= 2026 Special Honours (Australia) =

Honours awarded by the sovereign

The Special Honours Lists for Australia are announced by the Sovereign and Governor-General at any time.

Some honours are awarded by other countries where King Charles III is the Head of State, Australians receiving those honours are listed here with the relevant reference.

This list also incorporates the Mid Winters Day honours list and the Bravery honours lists.

==Order of Australia==

Ribbon bar of the Order of Australia (General)

Ribbon bar of the Order of Australia (Military)

===Officer of the Order of Australia (AO)===
- Honorary Military
- Admiral Samuel Paparo, Hawaii, United States of America – 6 March 2026 (authorised 1 July 2026) – For distinguished service to the military alliance between Australia and the United States of America.

===Member of the Order of Australia (AM)===
- Honorary Military
- General Randy Alan George, Colorado, United States of America – 6 March 2026 (authorised 10 May 2026) – For exceptional service in fostering and deepening the military relationship between Australia and the United States of America.

==Royal Victorian Order==

Ribbon bar of the Royal Victorian Order

=== Lieutenant of the Royal Victorian Order (LVO) ===
- Hugh Douglas Borrowman, Official Secretary to The Governor of South Australia. Awarded as part of the 2026 Birthday Honours.

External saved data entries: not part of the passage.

-- pv_equiv track=rewrite | github.com/G36maid/ctf-arsenal | csc2025/bank/generate_national_id.py | generate_national_id
-- ===== SOURCE A (Python) =====
-- LETTER_CHECKSUMS = [
--     1,
--     0,
--     9,
--     8,
--     7,
--     6,
--     5,
--     4,
--     9,
--     3,
--     2,
--     2,
--     1,
--     0,
--     8,
--     9,
--     8,
--     7,
--     6,
--     5,
--     4,
--     3,
--     1,
--     3,
--     2,
--     0,
-- ]
--
-- def generate_national_id(letter_idx, sex, counter):
--     """Generate a valid Taiwan National ID with checksum"""
--     letter = chr(ord("A") + letter_idx)
--     checksum = LETTER_CHECKSUMS[letter_idx]
--     sex_digit = sex
--     checksum += 8 * sex_digit
--
--     digits = []
--     temp = counter
--     for i in range(7):
--         digit = temp % 10
--         temp //= 10
--         digits.append(digit)
--
--     digits.reverse()
--
--     for i, digit in enumerate(digits):
--         checksum += digit * (7 - i)
--
--     check_digit = (10 - checksum % 10) % 10
--
--     national_id = f"{letter}{sex_digit}{''.join(map(str, digits))}{check_digit}"
--     return national_id
-- ===== SOURCE B (Python) =====
-- LETTER_CHECKSUMS = [
--     1, 0, 9, 8, 7, 6, 5, 4, 9, 3, 2, 2, 1,
--     0, 8, 9, 8, 7, 6, 5, 4, 3, 1, 3, 2, 0,
-- ]
--
-- def generate_national_id(letter_idx, sex, counter):
--     """Generate a valid Taiwan National ID with checksum"""
--     digit_str = f"{counter % 10_000_000:07d}"
--     checksum = LETTER_CHECKSUMS[letter_idx] + 8 * sex + sum(
--         (ord(d) - 48) * w for d, w in zip(digit_str, (7, 6, 5, 4, 3, 2, 1)))
--     check_digit = (10 - checksum % 10) % 10
--     return f"{chr(ord('A') + letter_idx)}{sex}{digit_str}{check_digit}"
-- ===== Notes on version B (the rewrite author's own statement) =====
-- stated objective: simpler
-- what changed: B replaces A's 7-step mod/div digit-extraction loop, list reversal and enumerate-indexed checksum loop by the closed-form zero-padded string of counter % 10_000_000 and a single weighted sum over its characters.
import Mathlib
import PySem

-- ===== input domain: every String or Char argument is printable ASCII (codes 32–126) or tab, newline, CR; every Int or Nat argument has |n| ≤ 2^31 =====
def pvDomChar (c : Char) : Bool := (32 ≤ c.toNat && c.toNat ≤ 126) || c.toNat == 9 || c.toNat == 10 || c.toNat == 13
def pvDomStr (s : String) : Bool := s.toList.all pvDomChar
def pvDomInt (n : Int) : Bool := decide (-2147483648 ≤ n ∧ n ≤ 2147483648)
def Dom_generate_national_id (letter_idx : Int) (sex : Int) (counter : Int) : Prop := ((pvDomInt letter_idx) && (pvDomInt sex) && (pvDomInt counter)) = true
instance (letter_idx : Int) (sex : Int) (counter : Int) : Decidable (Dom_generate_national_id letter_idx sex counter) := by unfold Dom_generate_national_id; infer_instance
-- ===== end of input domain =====

-- B replaces A's digit-extraction loop + reversal + enumerate loop by the closed-form
-- zero-padded string of counter % 10^7 and a single weighted pass over its characters (objective: simpler).

def LETTER_CHECKSUMS : List Int :=
  [1, 0, 9, 8, 7, 6, 5, 4, 9, 3, 2, 2, 1, 0, 8, 9, 8, 7, 6, 5, 4, 3, 1, 3, 2, 0]

-- ===== PORT A =====
def generate_national_id (letter_idx : Int) (sex : Int) (counter : Int) : String :=
  -- chr(ord("A") + letter_idx): exact for the code points Pre_ admits (39..90)
  let letter := Char.ofNat (65 + letter_idx).toNat
  let checksum := PySem.List.pyGetD LETTER_CHECKSUMS letter_idx 0
  let sex_digit := sex
  let checksum := checksum + 8 * sex_digit
  -- for i in range(7): digit = temp % 10; temp //= 10; digits.append(digit)
  let st := (List.range 7).foldl
    (fun (st : List Int × Int) _ =>
      (st.1 ++ [PySem.Int.mod st.2 10], PySem.Int.floordiv st.2 10)) ([], counter)
  let digits := st.1.reverse
  let checksum := (PySem.List.enumerate digits 0).foldl
    (fun c p => c + p.2 * (7 - p.1)) checksum
  let check_digit := PySem.Int.mod (10 - PySem.Int.mod checksum 10) 10
  PySem.Str.join "" [String.ofList [letter], PySem.Int.toStr sex_digit,
    PySem.Str.join "" (digits.map PySem.Int.toStr), PySem.Int.toStr check_digit]

-- ===== PORT B =====
def generate_national_id_alt (letter_idx : Int) (sex : Int) (counter : Int) : String :=
  -- f"{counter % 10_000_000:07d}": the modulus is non-negative, so 07d-padding is str(..).zfill(7)
  let digit_str := PySem.Str.zfill (PySem.Int.toStr (PySem.Int.mod counter 10000000)) 7
  -- sum((ord(d) - 48) * w for d, w in zip(digit_str, (7, 6, 5, 4, 3, 2, 1)))
  let checksum := PySem.List.pyGetD LETTER_CHECKSUMS letter_idx 0 + 8 * sex +
    (digit_str.toList.zip [7, 6, 5, 4, 3, 2, 1]).foldl
      (fun acc p => acc + ((p.1.toNat : Int) - 48) * p.2) 0
  let check_digit := PySem.Int.mod (10 - PySem.Int.mod checksum 10) 10
  PySem.Str.join "" [String.ofList [Char.ofNat (65 + letter_idx).toNat],
    PySem.Int.toStr sex, digit_str, PySem.Int.toStr check_digit]

-- ===== PRECONDITION & SPEC =====
-- Pre_ excludes exactly the inputs where Python A raises: letter_idx outside the index
-- range of the 26-entry LETTER_CHECKSUMS table (IndexError; Python negative indexing
-- makes -26..-1 valid).
def Pre_generate_national_id (letter_idx : Int) (sex : Int) (counter : Int) : Prop :=
  -26 ≤ letter_idx ∧ letter_idx < 26
instance (letter_idx : Int) (sex : Int) (counter : Int) : Decidable (Pre_generate_national_id letter_idx sex counter) := by unfold Pre_generate_national_id; infer_instance

def pvWitness_generate_national_id : Int × Int × Int := (7, 1, 1234567)

def Spec_generate_national_id (letter_idx : Int) (sex : Int) (counter : Int) (out : String) : Prop := out = generate_national_id_alt letter_idx sex counter
instance (letter_idx : Int) (sex : Int) (counter : Int) (out : String) : Decidable (Spec_generate_national_id letter_idx sex counter out) := by unfold Spec_generate_national_id; infer_instance

-- ===== CLAIM (what is proved, stated in full; the proofs are below) =====
def Claim_equal_generate_national_id : Prop := ∀ (letter_idx : Int) (sex : Int) (counter : Int), Dom_generate_national_id letter_idx sex counter → Pre_generate_national_id letter_idx sex counter → Spec_generate_national_id letter_idx sex counter (generate_national_id letter_idx sex counter)

-- ===== LEMMAS AND PROOFS =====

theorem tdc_acc : ∀ (f n : Nat) (acc : List Char),
    Nat.toDigitsCore 10 f n acc = Nat.toDigitsCore 10 f n [] ++ acc := by
  intro f
  induction f with
  | zero => intro n acc; simp [Nat.toDigitsCore]
  | succ f ih =>
    intro n acc
    simp only [Nat.toDigitsCore]
    by_cases h : n / 10 = 0
    · simp [h]
    · simp only [h]
      rw [ih (n/10) _, ih (n/10) [_]]
      simp

theorem tdc_fuel : ∀ (n f₁ f₂ : Nat), n < f₁ → n < f₂ →
    Nat.toDigitsCore 10 f₁ n [] = Nat.toDigitsCore 10 f₂ n [] := by
  intro n
  induction n using Nat.strong_induction_on with
  | _ n ih =>
    intro f₁ f₂ h1 h2
    match f₁, f₂ with
    | f₁+1, f₂+1 =>
      simp only [Nat.toDigitsCore]
      by_cases h : n / 10 = 0
      · simp [h]
      · simp only [h]
        rw [tdc_acc, tdc_acc f₂]
        rw [ih (n/10) (by omega) f₁ f₂ (by omega) (by omega)]

theorem td_lt {n : Nat} (h : n < 10) : Nat.toDigits 10 n = [Nat.digitChar n] := by
  simp [Nat.toDigits, Nat.toDigitsCore, Nat.div_eq_of_lt h, Nat.mod_eq_of_lt h]

theorem td_step {n : Nat} (h : 10 ≤ n) :
    Nat.toDigits 10 n = Nat.toDigits 10 (n / 10) ++ [Nat.digitChar (n % 10)] := by
  have hd : n / 10 ≠ 0 := by omega
  show Nat.toDigitsCore 10 (n+1) n [] = _
  simp only [Nat.toDigitsCore, hd]
  rw [tdc_acc]
  rw [tdc_fuel (n/10) n (n/10+1) (by omega) (by omega)]
  rfl

def bigdigits : Nat → Nat → List Char
  | 0, _ => []
  | k+1, n => bigdigits k (n / 10) ++ [Nat.digitChar (n % 10)]

theorem bigdigits_zero : ∀ k, bigdigits k 0 = List.replicate k '0' := by
  intro k
  induction k with
  | zero => rfl
  | succ k ih =>
    simp only [bigdigits, Nat.zero_div, Nat.zero_mod, ih, List.replicate_succ']
    rfl

theorem td_head : ∀ n : Nat, ∃ d : Nat, d < 10 ∧ ∃ rest, Nat.toDigits 10 n = Nat.digitChar d :: rest := by
  intro n
  induction n using Nat.strong_induction_on with
  | _ n ih =>
    by_cases h : n < 10
    · exact ⟨n, h, [], by rw [td_lt h]⟩
    · obtain ⟨d, hd, rest, hr⟩ := ih (n/10) (by omega)
      exact ⟨d, hd, rest ++ [Nat.digitChar (n % 10)], by rw [td_step (by omega), hr]; rfl⟩

theorem td_pad : ∀ k n : Nat, 1 ≤ k → n < 10 ^ k →
    List.replicate (k - (Nat.toDigits 10 n).length) '0' ++ Nat.toDigits 10 n = bigdigits k n := by
  intro k
  induction k with
  | zero => omega
  | succ k ih =>
    intro n _ hn
    by_cases h : n < 10
    · rw [td_lt h]
      have h0 : n / 10 = 0 := by omega
      simp only [bigdigits, h0, bigdigits_zero, Nat.mod_eq_of_lt h]
      simp
    · have hk : 1 ≤ k := by
        by_contra hc
        have : k = 0 := by omega
        subst this; simp at hn; omega
      rw [td_step (by omega)]
      simp only [bigdigits]
      rw [← ih (n/10) hk (by rw [pow_succ] at hn; omega)]
      have hlen : 1 ≤ (Nat.toDigits 10 (n/10)).length := by
        obtain ⟨d, _, rest, hr⟩ := td_head (n/10); simp [hr]
      rw [← List.append_assoc]
      have hl : (Nat.toDigits 10 (n / 10) ++ [Nat.digitChar (n % 10)]).length
          = (Nat.toDigits 10 (n / 10)).length + 1 := by simp
      rw [hl]
      have he : k + 1 - ((Nat.toDigits 10 (n/10)).length + 1)
          = k - (Nat.toDigits 10 (n/10)).length := by omega
      rw [he]

theorem digitChar_toNat {d : Nat} (h : d < 10) : (Nat.digitChar d).toNat = 48 + d := by
  interval_cases d <;> decide

theorem zfill_td {n : Nat} (h : n < 10 ^ 7) :
    PySem.Chars.zfill (Nat.toDigits 10 n) 7 = bigdigits 7 n := by
  obtain ⟨d, hd, rest, hr⟩ := td_head n
  have hlen : (Nat.toDigits 10 n).length ≤ 7 := Nat.toDigits_length 10 n 7 (by norm_num) h
  rw [← td_pad 7 n (by norm_num) h]
  by_cases hge : (7:Int) ≤ ((Nat.toDigits 10 n).length : Int)
  · have h7 : (Nat.toDigits 10 n).length = 7 := by omega
    rw [PySem.Chars.zfill.eq_def, if_pos hge, h7]
    simp
  · rw [PySem.Chars.zfill.eq_def, if_neg hge, hr]
    have hsign : ¬ (Nat.digitChar d = '+' ∨ Nat.digitChar d = '-') := by
      interval_cases d <;> decide
    simp only [hsign]
    rw [← hr]
    congr 1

=== Member of the Royal Victorian Order (MVO) ===
- Jason Michael Baltov, Inspector, New South Wales Police Force. Awarded as part of the 2026 New Year Honours.
- Paula Anne FitzPatrick, Senior Protocol Officer, New South Wales Premier's Department. Awarded as part of the 2026 New Year Honours.

== Star of Gallantry (SG) ==

Ribbon bar of the Star of Gallantry

- Australian Army
- Private John Wesley Matten – 20 August 2026 – For acts of conspicuous gallantry in action in circumstances of great peril with the 3rd Special Air Service Squadron on 18 January 1967 on operations in South Vietnam.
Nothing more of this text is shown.